YOUR GOAL:
Could you set down exactly the lines of the data below, starting at the one that holds "-- literal port" and ending at the one that holds "def inB (x y", both included, and only those?

Data extracted from a collection
┏━━
-- pv_equiv track=rewrite | github.com/lazydancer/Advent-of-Code-2019 | Day-10/solution.py | ring
-- ===== SOURCE A (Python) =====
-- def ring(tl_loc, width):
-- 	x, y = tl_loc
--
-- 	result = set()
--
-- 	for i in range(width):
-- 		result.add((tl_loc[0] + i, tl_loc[1]))
-- 	for i in range(1, width):
-- 		result.add((tl_loc[0] + width-1, tl_loc[1] + i))
-- 	for i in range(1, width):
-- 		result.add((tl_loc[0] + width-1 - i, tl_loc[1] +  width-1))
-- 	for i in range(1, width-1):
-- 		result.add((tl_loc[0], tl_loc[1] + width-1 - i))
--
-- 	return result
-- ===== SOURCE B (Python) =====
-- def ring(tl_loc, width):
--     # Boundary-following walker: keep a position and a direction, turn
--     # clockwise whenever the next step leaves the square, stop on returning
--     # to the start.
--     x, y = tl_loc
--     if width < 1:
--         return set()
--
--     def inside(px, py):
--         return x <= px <= x + width - 1 and y <= py <= y + width - 1
--
--     pts = []
--     cx, cy = x, y
--     dx, dy = 1, 0
--     while True:
--         pts.append((cx, cy))
--         nx, ny = cx + dx, cy + dy
--         if not inside(nx, ny):
--             dx, dy = -dy, dx
--             nx, ny = cx + dx, cy + dy
--         if (nx, ny) == (x, y) or not inside(nx, ny):
--             break
--         cx, cy = nx, ny
--     return set(pts)
-- ===== Notes on version B (the rewrite author's own statement) =====
-- stated objective: alternative
-- what changed: Replaces the four per-edge loops with a boundary-following walker: a single loop that maintains a position and a direction, turns clockwise whenever the next step would leave the square, and stops on returning to the start.
import Mathlib
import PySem

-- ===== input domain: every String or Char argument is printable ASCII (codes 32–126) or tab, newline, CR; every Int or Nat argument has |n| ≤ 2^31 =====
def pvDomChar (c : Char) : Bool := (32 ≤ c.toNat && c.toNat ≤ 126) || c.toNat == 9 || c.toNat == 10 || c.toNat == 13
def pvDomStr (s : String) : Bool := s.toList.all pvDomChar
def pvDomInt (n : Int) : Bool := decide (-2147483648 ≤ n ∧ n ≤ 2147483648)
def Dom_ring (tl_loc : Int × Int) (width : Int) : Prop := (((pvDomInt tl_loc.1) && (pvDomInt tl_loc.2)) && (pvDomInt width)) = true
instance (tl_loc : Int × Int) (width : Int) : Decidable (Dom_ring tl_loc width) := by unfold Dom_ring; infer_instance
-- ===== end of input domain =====

-- B replaces A's four per-edge loops by a boundary-following walker that keeps a
-- position and a direction, turning clockwise at the corners (objective: alternative).


-- ===== PORT A =====
-- literal port of Source A: four edge loops adding into a set
def ring (tl_loc : Int × Int) (width : Int) : List (Int × Int) :=
  let result : PySem.Set (Int × Int) := PySem.Set.empty
  let result := (PySem.List.pyRange 0 width 1).foldl
    (fun s i => PySem.Set.add s (tl_loc.1 + i, tl_loc.2)) result
  let result := (PySem.List.pyRange 1 width 1).foldl
    (fun s i => PySem.Set.add s (tl_loc.1 + width - 1, tl_loc.2 + i)) result
  let result := (PySem.List.pyRange 1 width 1).foldl
    (fun s i => PySem.Set.add s (tl_loc.1 + width - 1 - i, tl_loc.2 + width - 1)) result
  let result := (PySem.List.pyRange 1 (width - 1) 1).foldl
    (fun s i => PySem.Set.add s (tl_loc.1, tl_loc.2 + width - 1 - i)) result
  result

-- ===== PORT B =====
-- helper = Source B's inner 'inside': is (px, py) inside the square?
def inB (x y w px py : Int) : Bool :=
  decide (x ≤ px ∧ px ≤ x + w - 1 ∧ y ≤ py ∧ py ≤ y + w - 1)

-- Source B's 'while True' walker loop, with a fuel guard making it total (the fuel
-- passed by ring_alt is never exhausted: the walk emits at most 4*width-4 points).
-- Body = Source B's body: append the point; if the straight step leaves the square,
-- turn clockwise; stop if the (possibly turned) step reaches the start or leaves
-- the square, else move there.
def walk (x y w : Int) (fuel : Nat) (cx cy dx dy : Int) : List (Int × Int) :=
  match fuel with
  | 0 => []
  | f + 1 =>
    if inB x y w (cx + dx) (cy + dy) then
      if cx + dx = x ∧ cy + dy = y then [(cx, cy)]
      else (cx, cy) :: walk x y w f (cx + dx) (cy + dy) dx dy
    else
      if (cx + -dy = x ∧ cy + dx = y) ∨ inB x y w (cx + -dy) (cy + dx) = false then [(cx, cy)]
      else (cx, cy) :: walk x y w f (cx + -dy) (cy + dx) (-dy) dx

def ring_alt (tl_loc : Int × Int) (width : Int) : List (Int × Int) :=
  if width < 1 then PySem.Set.empty
  else PySem.Set.ofList
    (walk tl_loc.1 tl_loc.2 width (4 * width).toNat tl_loc.1 tl_loc.2 1 0)
-- pv_equiv track=rewrite | github.com/swylab/programmers_study | 프로그래머스/0/181906. 접두사인지 확인하기/접두사인지 확인하기.py | solution
-- ===== SOURCE A (Python) =====
-- def solution(my_string, is_prefix):
--     all_prefix = []
--     for i in range(len(my_string)):
--         all_prefix.append(my_string[:i])
--     if is_prefix in all_prefix:
--         return 1
--     else:
--         return 0
-- ===== SOURCE B (Python) =====
-- def solution(my_string, is_prefix):
--     if len(is_prefix) >= len(my_string):
--         return 0
--     for a, b in zip(is_prefix, my_string):
--         if a != b:
--             return 0
--     return 1
-- ===== Notes on version B (the rewrite author's own statement) =====
-- stated objective: faster
-- what changed: Replaced building the list of all proper prefixes and testing membership with a length guard plus one direct character-by-character comparison over zip(is_prefix, my_string).
import Mathlib
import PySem

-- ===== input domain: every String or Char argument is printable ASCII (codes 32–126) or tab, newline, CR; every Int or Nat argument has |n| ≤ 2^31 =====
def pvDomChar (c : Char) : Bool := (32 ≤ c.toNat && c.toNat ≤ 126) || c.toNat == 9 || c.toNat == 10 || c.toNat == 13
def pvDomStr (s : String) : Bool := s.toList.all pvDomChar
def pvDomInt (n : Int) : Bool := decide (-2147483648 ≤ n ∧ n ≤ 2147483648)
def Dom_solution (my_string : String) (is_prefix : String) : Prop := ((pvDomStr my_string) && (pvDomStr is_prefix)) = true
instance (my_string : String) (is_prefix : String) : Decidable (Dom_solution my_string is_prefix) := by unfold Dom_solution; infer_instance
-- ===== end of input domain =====

-- B drops A's list of all proper prefixes and does a length guard plus one direct character comparison pass (faster).

-- ===== PORT A =====
-- builds all_prefix = [my_string[:i] for i in range(len(my_string))], then membership test
def solution (my_string : String) (is_prefix : String) : Int :=
  let all_prefix :=
    (PySem.List.pyRange 0 (PySem.Str.len my_string) 1).foldl
      (fun acc i => acc ++ [PySem.Str.slice my_string none (some i)]) []
  if is_prefix ∈ all_prefix then 1 else 0

-- ===== PORT B =====
-- the 'for a, b in zip(is_prefix, my_string): if a != b: return 0' loop
def pvCheckPairs : List (Char × Char) → Int
  | [] => 1
  | (a, b) :: rest => if a ≠ b then 0 else pvCheckPairs rest

def solution_alt (my_string : String) (is_prefix : String) : Int :=
  if PySem.Str.len is_prefix ≥ PySem.Str.len my_string then 0
  else pvCheckPairs (is_prefix.toList.zip my_string.toList)

-- ===== PRECONDITION & SPEC =====
def Spec_solution (my_string : String) (is_prefix : String) (out : Int) : Prop := out = solution_alt my_string is_prefix
instance (my_string : String) (is_prefix : String) (out : Int) : Decidable (Spec_solution my_string is_prefix out) := by unfold Spec_solution; infer_instance

-- ===== CLAIM (what is proved, stated in full; the proofs are below) =====
def Claim_equal_solution : Prop := ∀ (my_string : String) (is_prefix : String), Dom_solution my_string is_prefix → Spec_solution my_string is_prefix (solution my_string is_prefix)

-- ===== LEMMAS AND PROOFS =====

-- A's membership test holds exactly when is_prefix is a strictly shorter prefix of my_string
theorem solution_mem_iff (ms ip : String) :
    (ip ∈ (PySem.List.pyRange 0 (PySem.Str.len ms) 1).map
        (fun i => PySem.Str.slice ms none (some i)))
    ↔ (ip.toList.length < ms.toList.length ∧ ip.toList <+: ms.toList) := by
  rw [List.mem_map]
  constructor
  · rintro ⟨i, hi, hslice⟩
    rw [PySem.List.mem_pyRange_one] at hi
    have h0 : (0:Int) ≤ i := hi.1
    have hlt : i < PySem.Str.len ms := hi.2
    rw [PySem.Str.len_eq] at hlt
    have htn : i.toNat < ms.toList.length := by omega
    have hl : ip.toList = ms.toList.take i.toNat := by
      rw [← hslice]; simp [PySem.Str.slice]; rw [PySem.List.slice_to _ h0]
    have hlen : ip.toList.length = i.toNat := by
      rw [hl, List.length_take]; omega
    refine ⟨by omega, ?_⟩
    rw [List.prefix_iff_eq_take, hlen, ← hl]
  · rintro ⟨hlen, hpre⟩
    refine ⟨(ip.toList.length : Int), ?_, ?_⟩
    · rw [PySem.List.mem_pyRange_one, PySem.Str.len_eq]
      constructor <;> omega
    · apply String.toList_inj.mp
      simp [PySem.Str.slice]
      rw [List.prefix_iff_eq_take] at hpre
      simpa using hpre.symm

-- B's zip loop decides the prefix relation when is_prefix is not longer
theorem pvCheckPairs_eq (xs ys : List Char) (h : xs.length ≤ ys.length) :
    pvCheckPairs (xs.zip ys) = if xs <+: ys then 1 else 0 := by
  induction xs generalizing ys with
  | nil => simp [pvCheckPairs]
  | cons a xs' ih =>
    cases ys with
    | nil => simp at h
    | cons b ys' =>
      simp only [List.zip_cons_cons, pvCheckPairs, List.cons_prefix_cons]
      by_cases hab : a = b
      · simp [hab, ih ys' (by simpa using h)]
      · simp [hab]

-- ===== VERDICT (by name: the statement is the Claim_ definition above) =====
theorem solution_spec : Claim_equal_solution := by
  intro ms ip _
  unfold Spec_solution solution solution_alt
  simp only [PySem.List.foldl_append_singleton_eq_map, List.nil_append]
  by_cases hge : PySem.Str.len ip ≥ PySem.Str.len ms
  · rw [if_pos hge, if_neg]
    rw [solution_mem_iff]
    rw [PySem.Str.len_eq, PySem.Str.len_eq] at hge
    rintro ⟨hlt, -⟩
    omega
  · rw [if_neg hge]
    have hlt : ip.toList.length < ms.toList.length := by
      rw [PySem.Str.len_eq, PySem.Str.len_eq] at hge; omega
    rw [pvCheckPairs_eq _ _ (le_of_lt hlt)]
    by_cases hp : ip.toList <+: ms.toList
    · rw [if_pos hp, if_pos]
      rw [solution_mem_iff]; exact ⟨hlt, hp⟩
    · rw [if_neg hp, if_neg]
      rw [solution_mem_iff]
      rintro ⟨-, h⟩; exact hp h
┗━━
TASK SOLUTION:
-- literal port of Source A: four edge loops adding into a set
def ring (tl_loc : Int × Int) (width : Int) : List (Int × Int) :=
  let result : PySem.Set (Int × Int) := PySem.Set.empty
  let result := (PySem.List.pyRange 0 width 1).foldl
    (fun s i => PySem.Set.add s (tl_loc.1 + i, tl_loc.2)) result
  let result := (PySem.List.pyRange 1 width 1).foldl
    (fun s i => PySem.Set.add s (tl_loc.1 + width - 1, tl_loc.2 + i)) result
  let result := (PySem.List.pyRange 1 width 1).foldl
    (fun s i => PySem.Set.add s (tl_loc.1 + width - 1 - i, tl_loc.2 + width - 1)) result
  let result := (PySem.List.pyRange 1 (width - 1) 1).foldl
    (fun s i => PySem.Set.add s (tl_loc.1, tl_loc.2 + width - 1 - i)) result
  result

-- ===== PORT B =====
-- helper = Source B's inner 'inside': is (px, py) inside the square?
def inB (x y w px py : Int) : Bool :=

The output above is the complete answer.